Belmont Club

You've lost that lovin' feeling

Bloomberg says that  “President Barack Obama returns to Washington next week in search of one thing that can revive his health-care overhaul: a sense of crisis.  Facing polls showing a drop in his approval, diminished support from independents, factions within his Democratic Party and a united Republican opposition, Obama must recapture the sense of urgency that led to passage of the economic rescue package in February, analysts said.

“At the moment, except for the people without insurance, we’re not in a health-care crisis,” said Stephen Wayne, a professor of government at Georgetown University in Washington. “You do need a crisis to generate movement in Congress and to help build a consensus.” … Obama Chief of Staff Rahm Emanuel said the administration made unprecedented health-care progress in eight months. ‘Not There Yet’

The crisis isn’t here yet, but Rahm thinks, or perhaps hopes that we’re getting there. A crisis of some sort is definitely brewing. Charles Krauthammer just wrote that Obama is an powerdive to earth. “What happened to President Obama? His wax wings having melted, he is the man who fell to earth. What happened to bring his popularity down further than that of any new president in polling history save Gerald Ford?” The same question is baffling  Senator John McCain, who told an interviewer that he believed the public was angry. Speaking to  KOLD News 13 the senior Senator from Arizona said  “I have not seen anything like this in the years I have been a member of Congress. It’s a peaceful revolution but I think it is a revolution we’re seeing.”

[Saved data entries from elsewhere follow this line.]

-- pv_equiv track=rewrite | github.com/YunjieWang1993/OpinionEvolutionCIKM2019 | 代码/PR.py | wordset
-- ===== SOURCE A (Python) =====
-- def wordset(cluster_centers_indices,lables,wordlists):#得到聚类之后的结果
--     num = len(cluster_centers_indices)
--     wordsetsindexs = []
--     for i in range(0,num):
--         wordlist = []
--         for j in range(0,len(lables)):
--             if lables[j] == i:
--                 wordlist.append(j)
--         wordsetsindexs.append(wordlist)
--     wordsets = []
--     for wordsetindex in wordsetsindexs:
--         wordlist = []
--         for i in wordsetindex:
--             word = wordlists[i]
--             wordlist.append(word)
--         wordsets.append(wordlist)
--     return wordsets
-- ===== SOURCE B (Python) =====
-- def wordset(cluster_centers_indices, lables, wordlists):
--     num = len(cluster_centers_indices)
--     buckets = [[] for _ in range(num)]
--     for lab, word in zip(lables, wordlists):
--         if 0 <= lab < num:
--             buckets[lab].append(word)
--     return buckets
-- ===== Notes on version B (the rewrite author's own statement) =====
-- stated objective: faster
-- what changed: Replaces the per-cluster scan of all labels (and the second index-resolving pass) by a single pass over zip(lables, wordlists) that appends each word directly into its cluster's preallocated bucket.
import Mathlib
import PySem

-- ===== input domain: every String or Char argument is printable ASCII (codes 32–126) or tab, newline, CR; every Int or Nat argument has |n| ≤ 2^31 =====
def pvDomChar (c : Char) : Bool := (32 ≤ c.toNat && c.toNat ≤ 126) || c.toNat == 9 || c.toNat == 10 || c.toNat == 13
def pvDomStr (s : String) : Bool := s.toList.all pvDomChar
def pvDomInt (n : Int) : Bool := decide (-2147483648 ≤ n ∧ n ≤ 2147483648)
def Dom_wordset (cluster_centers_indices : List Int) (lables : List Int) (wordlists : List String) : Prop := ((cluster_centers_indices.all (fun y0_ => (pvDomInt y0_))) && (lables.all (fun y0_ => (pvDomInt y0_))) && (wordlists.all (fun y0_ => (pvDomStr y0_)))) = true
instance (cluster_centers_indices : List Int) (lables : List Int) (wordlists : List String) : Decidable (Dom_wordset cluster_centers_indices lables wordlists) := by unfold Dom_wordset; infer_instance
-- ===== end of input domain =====

-- B groups words by cluster label in one bucketing pass over zip(lables, wordlists)
-- instead of A's per-cluster rescan of all labels plus a second index-resolving pass.
-- Return-value equivalence on Pre_ (where A returns normally); outside Pre_ A raises IndexError.

-- ===== PORT A =====
-- literal transliteration of A: two nested passes building index lists, then a resolving pass.
-- wordlists[i] is ported as pyGetD (Python raises IndexError exactly outside Pre_wordset,
-- where the default is never used); lables[j] has j ∈ range(len(lables)), always in bounds.
def wordset (cluster_centers_indices : List Int) (lables : List Int) (wordlists : List String) : List (List String) :=
  let num : Int := cluster_centers_indices.length
  let wordsetsindexs : List (List Int) :=
    (PySem.List.pyRange 0 num).foldl (fun acc i =>
      acc ++ [(PySem.List.pyRange 0 (lables.length : Int)).foldl
        (fun wordlist j => if PySem.List.pyGetD lables j 0 = i then wordlist ++ [j] else wordlist) []]) []
  wordsetsindexs.foldl (fun wordsets wordsetindex =>
    wordsets ++ [wordsetindex.foldl (fun wordlist i => wordlist ++ [PySem.List.pyGetD wordlists i ""]) []]) []

-- ===== PORT B =====
-- literal transliteration of B: preallocated buckets, one pass over zip(lables, wordlists).
def wordset_alt (cluster_centers_indices : List Int) (lables : List Int) (wordlists : List String) : List (List String) :=
  let num : Nat := cluster_centers_indices.length
  let buckets : List (List String) := List.replicate num []
  (lables.zip wordlists).foldl (fun bs p =>
    if 0 ≤ p.1 ∧ p.1 < (num : Int) then
      bs.set p.1.toNat (bs.getD p.1.toNat [] ++ [p.2])
    else bs) buckets

-- ===== PRECONDITION & SPEC =====
-- Pre_ excludes exactly the inputs where A raises IndexError: an index j carrying an
-- in-range cluster label but no corresponding entry in wordlists.
def Pre_wordset (cluster_centers_indices : List Int) (lables : List Int) (wordlists : List String) : Prop :=
  ∀ j : Nat, j < lables.length →
    (0 ≤ lables.getD j 0 ∧ lables.getD j 0 < (cluster_centers_indices.length : Int)) →
    j < wordlists.length
instance (cluster_centers_indices : List Int) (lables : List Int) (wordlists : List String) : Decidable (Pre_wordset cluster_centers_indices lables wordlists) := by unfold Pre_wordset; infer_instance
def pvWitness_wordset : List Int × List Int × List String := ([0, 1], [1, 0, 5, -1], ["a", "b", "c"])

def Spec_wordset (cluster_centers_indices : List Int) (lables : List Int) (wordlists : List String) (out : List (List String)) : Prop := out = wordset_alt cluster_centers_indices lables wordlists
instance (cluster_centers_indices : List Int) (lables : List Int) (wordlists : List String) (out : List (List String)) : Decidable (Spec_wordset cluster_centers_indices lables wordlists out) := by unfold Spec_wordset; infer_instance

-- ===== CLAIM (what is proved, stated in full; the proofs are below) =====
def Claim_equal_wordset : Prop := ∀ (cluster_centers_indices : List Int) (lables : List Int) (wordlists : List String), Dom_wordset cluster_centers_indices lables wordlists → Pre_wordset cluster_centers_indices lables wordlists → Spec_wordset cluster_centers_indices lables wordlists (wordset cluster_centers_indices lables wordlists)
-- ===== LEMMAS AND PROOFS =====

-- the words of cluster i, read off zip(lables, wordlists): common normal form of both ports
def pvFM (pairs : List (Int × String)) (i : Int) : List String :=
  pairs.filterMap (fun p => if p.1 = i then some p.2 else none)

-- Prop-conditioned variant of PySem.List.foldl_append_if (that lemma's `if` is on a Bool)
theorem pv_foldl_append_ite {α β : Type} (p : α → Prop) [DecidablePred p] (f : α → β) :
    ∀ (l : List α) (acc : List β),
      l.foldl (fun acc x => if p x then acc ++ [f x] else acc) acc
        = acc ++ (l.filter (fun x => decide (p x))).map f := by
  intro l
  induction l with
  | nil => intro acc; simp
  | cons x xs ih =>
    intro acc
    by_cases hx : p x <;> simp [List.foldl_cons, ih, hx]

theorem pv_filter_map_eq_filterMap {α β : Type} (p : α → Bool) (g : α → β) :
    ∀ l : List α, (l.filter p).map g = l.filterMap (fun x => if p x then some (g x) else none) := by
  intro l
  induction l with
  | nil => simp
  | cons x xs ih =>
    by_cases hx : p x <;> simp [hx, ih]

-- zip as an indexed map over the shorter length
theorem pv_zip_eq_map_range {α β : Type} [Inhabited α] [Inhabited β] (xs : List α) (ys : List β) :
    xs.zip ys = (List.range (min xs.length ys.length)).map (fun j => (xs.getD j default, ys.getD j default)) := by
  apply List.ext_getElem
  · simp
  · intro n h1 h2
    simp only [List.length_zip] at h1
    simp [List.getElem_zip, Nat.lt_min.mp h1]

-- B's bucketing fold, characterised pointwise
theorem pv_fold_B (num : Nat) :
    ∀ (pairs : List (Int × String)) (bs : List (List String)), bs.length = num →
      pairs.foldl (fun bs p =>
          if 0 ≤ p.1 ∧ p.1 < (num : Int) then
            bs.set p.1.toNat (bs.getD p.1.toNat [] ++ [p.2])
          else bs) bs
        = (List.range num).map (fun i : Nat => bs.getD i [] ++ pvFM pairs (i : Int)) := by
  intro pairs
  induction pairs with
  | nil =>
    intro bs hbs
    subst hbs
    simp only [List.foldl_nil, pvFM, List.filterMap_nil, List.append_nil]
    apply List.ext_getElem
    · simp
    · intro n h1 h2
      simp [List.getElem?_eq_getElem h1]
  | cons p ps ih =>
    intro bs hbs
    by_cases hp : 0 ≤ p.1 ∧ p.1 < (num : Int)
    · have hlt : p.1.toNat < bs.length := by omega
      rw [List.foldl_cons, if_pos hp, ih _ (by simp [hbs])]
      apply List.map_congr_left
      intro i hi
      have hi' : i < num := List.mem_range.mp hi
      have hib : i < bs.length := by omega
      by_cases hidx : p.1 = (i : Int)
      · have ht : p.1.toNat = i := by omega
        have hset : (bs.set p.1.toNat (bs.getD p.1.toNat [] ++ [p.2])).getD i []
            = bs.getD i [] ++ [p.2] := by
          subst ht
          rw [List.getD_eq_getElem _ _ (by simpa using hlt), List.getElem_set_self]
        rw [hset]
        have hfm : pvFM (p :: ps) (i : Int) = p.2 :: pvFM ps (i : Int) := by
          rw [pvFM, pvFM, List.filterMap_cons, if_pos hidx]
        rw [hfm, List.append_assoc, List.singleton_append]
      · have ht : p.1.toNat ≠ i := by omega
        rw [List.getD_eq_getElem _ _ (by simp [hib]), List.getD_eq_getElem _ _ hib]
        simp [List.getElem_set_ne (by omega), pvFM, hidx]
    · rw [List.foldl_cons, if_neg hp, ih _ hbs]
      apply List.map_congr_left
      intro i hi
      have hi' : i < num := List.mem_range.mp hi
      have hidx : p.1 ≠ (i : Int) := by
        intro h; exact hp ⟨by omega, by omega⟩
      simp [pvFM, hidx]

-- B equals the common normal form
theorem pv_B_eq (cluster_centers_indices : List Int) (lables : List Int) (wordlists : List String) :
    wordset_alt cluster_centers_indices lables wordlists
      = (List.range cluster_centers_indices.length).map
          (fun i : Nat => pvFM (lables.zip wordlists) (i : Int)) := by
  unfold wordset_alt
  rw [pv_fold_B _ _ _ (List.length_replicate)]
  apply List.map_congr_left
  intro i hi
  simp [List.mem_range.mp hi]

-- A's per-cluster scan over range(len(lables)), restricted to indices the zip sees (uses Pre_)
theorem pv_A_entry (cluster_centers_indices : List Int) (lables : List Int) (wordlists : List String)
    (hPre : Pre_wordset cluster_centers_indices lables wordlists)
    (k : Nat) (hk : k < cluster_centers_indices.length) :
    ((List.range lables.length).filter (fun j => decide (lables.getD j 0 = (k : Int)))).map
        (fun j => wordlists.getD j "")
      = pvFM (lables.zip wordlists) (k : Int) := by
  set M := min lables.length wordlists.length with hM
  have hMle : M ≤ lables.length := Nat.min_le_left _ _
  -- indices ≥ M never pass the filter (Pre_ forces matching indices below wordlists.length)
  have hrange : (List.range lables.length).filter (fun j => decide (lables.getD j 0 = (k : Int)))
      = (List.range M).filter (fun j => decide (lables.getD j 0 = (k : Int))) := by
    have hsplit : lables.length = M + (lables.length - M) := by omega
    rw [hsplit, List.range_add, List.filter_append]
    have : ((List.range (lables.length - M)).map (fun x => M + x)).filter
        (fun j => decide (lables.getD j 0 = (k : Int))) = [] := by
      rw [List.filter_eq_nil_iff]
      intro j hj
      simp only [List.mem_map, List.mem_range] at hj
      obtain ⟨x, hx, rfl⟩ := hj
      simp only [decide_eq_true_eq]
      intro heq
      have hjl : M + x < lables.length := by omega
      have := hPre (M + x) hjl (by rw [heq]; exact ⟨Int.natCast_nonneg k, by exact_mod_cast hk⟩)
      omega
    rw [this, List.append_nil]
  rw [hrange, pv_filter_map_eq_filterMap]
  rw [pvFM, pv_zip_eq_map_range, List.filterMap_map]
  apply List.filterMap_congr
  intro j hj
  have hjM : j < M := List.mem_range.mp hj
  simp

-- A equals the common normal form (uses Pre_)
theorem pv_A_eq (cluster_centers_indices : List Int) (lables : List Int) (wordlists : List String)
    (hPre : Pre_wordset cluster_centers_indices lables wordlists) :
    wordset cluster_centers_indices lables wordlists
      = (List.range cluster_centers_indices.length).map
          (fun i : Nat => pvFM (lables.zip wordlists) (i : Int)) := by
  unfold wordset
  simp only [PySem.List.pyRange_zero_natCast]
  simp only [pv_foldl_append_ite (fun j => PySem.List.pyGetD lables j 0 = _) (fun j => j),
    List.nil_append]
  rw [PySem.List.foldl_append_singleton_eq_map, PySem.List.foldl_append_singleton_eq_map]
  simp only [List.nil_append, List.map_map]
  apply List.map_congr_left
  intro k hk
  have hk' : k < cluster_centers_indices.length := List.mem_range.mp hk
  simp only [Function.comp]
  rw [PySem.List.foldl_append_singleton_eq_map, List.nil_append]
  rw [List.filter_map, List.map_map]
  trans ((List.range lables.length).filter (fun j => decide (lables.getD j 0 = (k : Int)))).map
      (fun j => wordlists.getD j "")
  · have hf : ∀ j ∈ List.range lables.length,
        ((fun j : Int => decide (PySem.List.pyGetD lables j 0 = (k : Int))) ∘ (fun n : Nat => (n : Int))) j
          = (fun j : Nat => decide (lables.getD j 0 = (k : Int))) j := by
      intro j _; simp [Function.comp, PySem.List.pyGetD_natCast]
    rw [List.filter_congr hf, List.map_map]
    apply List.map_congr_left
    intro j _
    simp [Function.comp, PySem.List.pyGetD_natCast]
  · exact pv_A_entry _ _ _ hPre k hk'

-- ===== VERDICT (by name: the statement is the Claim_ definition above) =====
theorem wordset_spec : Claim_equal_wordset := by
  intro cluster_centers_indices lables wordlists _ hPre
  unfold Spec_wordset
  rw [pv_A_eq _ _ _ hPre, pv_B_eq]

When asked what was the one thing that surprised him most about the town halls he replied, “the anger.” McCain believes that anger is being displayed not by professional protestors but by people who are expressing their frustration for the first time. … That’s why he believes it’s the making of a revolution against business as usual in Washington, D.C.

So here’s the mystery. If there’s a crisis, why then, is Barack Obama looking for another one? Maybe the the crisis that has brought out the public both against the Republicans and the Democrats isn’t the kind of crisis the politicians are looking for. Traditionally politicians  look for a crisis to solve — but something which the public will gratefully turned to them to solve: the kind of crisis that empowers Washington, but doesn’t wrack it. But what happens when the crisis that is roiling public opinion is about Washington itself?  Then it becomes a problem. Rahm is really hoping that the crisis of confidence in Washington is “not there yet,” hoping that his crisis gets there before their crisis does.

In any case, Rahm Emmanuel is wrong about his awaited consensus. Whichever crisis happens first, either will damage the real old consensus beyond easy repair.  The undeclared truce between the Left and the Right, their tacit albeit uneasy coexistence these last forty years has been upset by a power grab.  The unspoken rationale for the past modus vivendi was the necessity to avoid a struggle that could damage both sides irremediably.  As long as the two sides agreed to alternate at the trough, as a long as a showdown could be avoided, as long as neither side sought a decisive victory over the other, both could prosper within bounds. They just to wait their turn at the buffet line. The unintended consequence of one side making its move for decisive power, the decision of people to jump the line and step over the backs of others to gorge themselves at the steam tables — this has upset the steam table.  The buffet itself is under attack. A new game may wait around the corner, with rules that are still evolving, but the old one is trouble.  The problem with Obama’s strategy of doubling down is that instead of giving him a quick and easy victory, his failure to win at a gallop may turn the contest into a prolonged and nightmare battle of attrition. This is the most likely outcome. Nobody will be marching home in victory “before the leaves fall”. The crisis is here, just you wait, Rahm.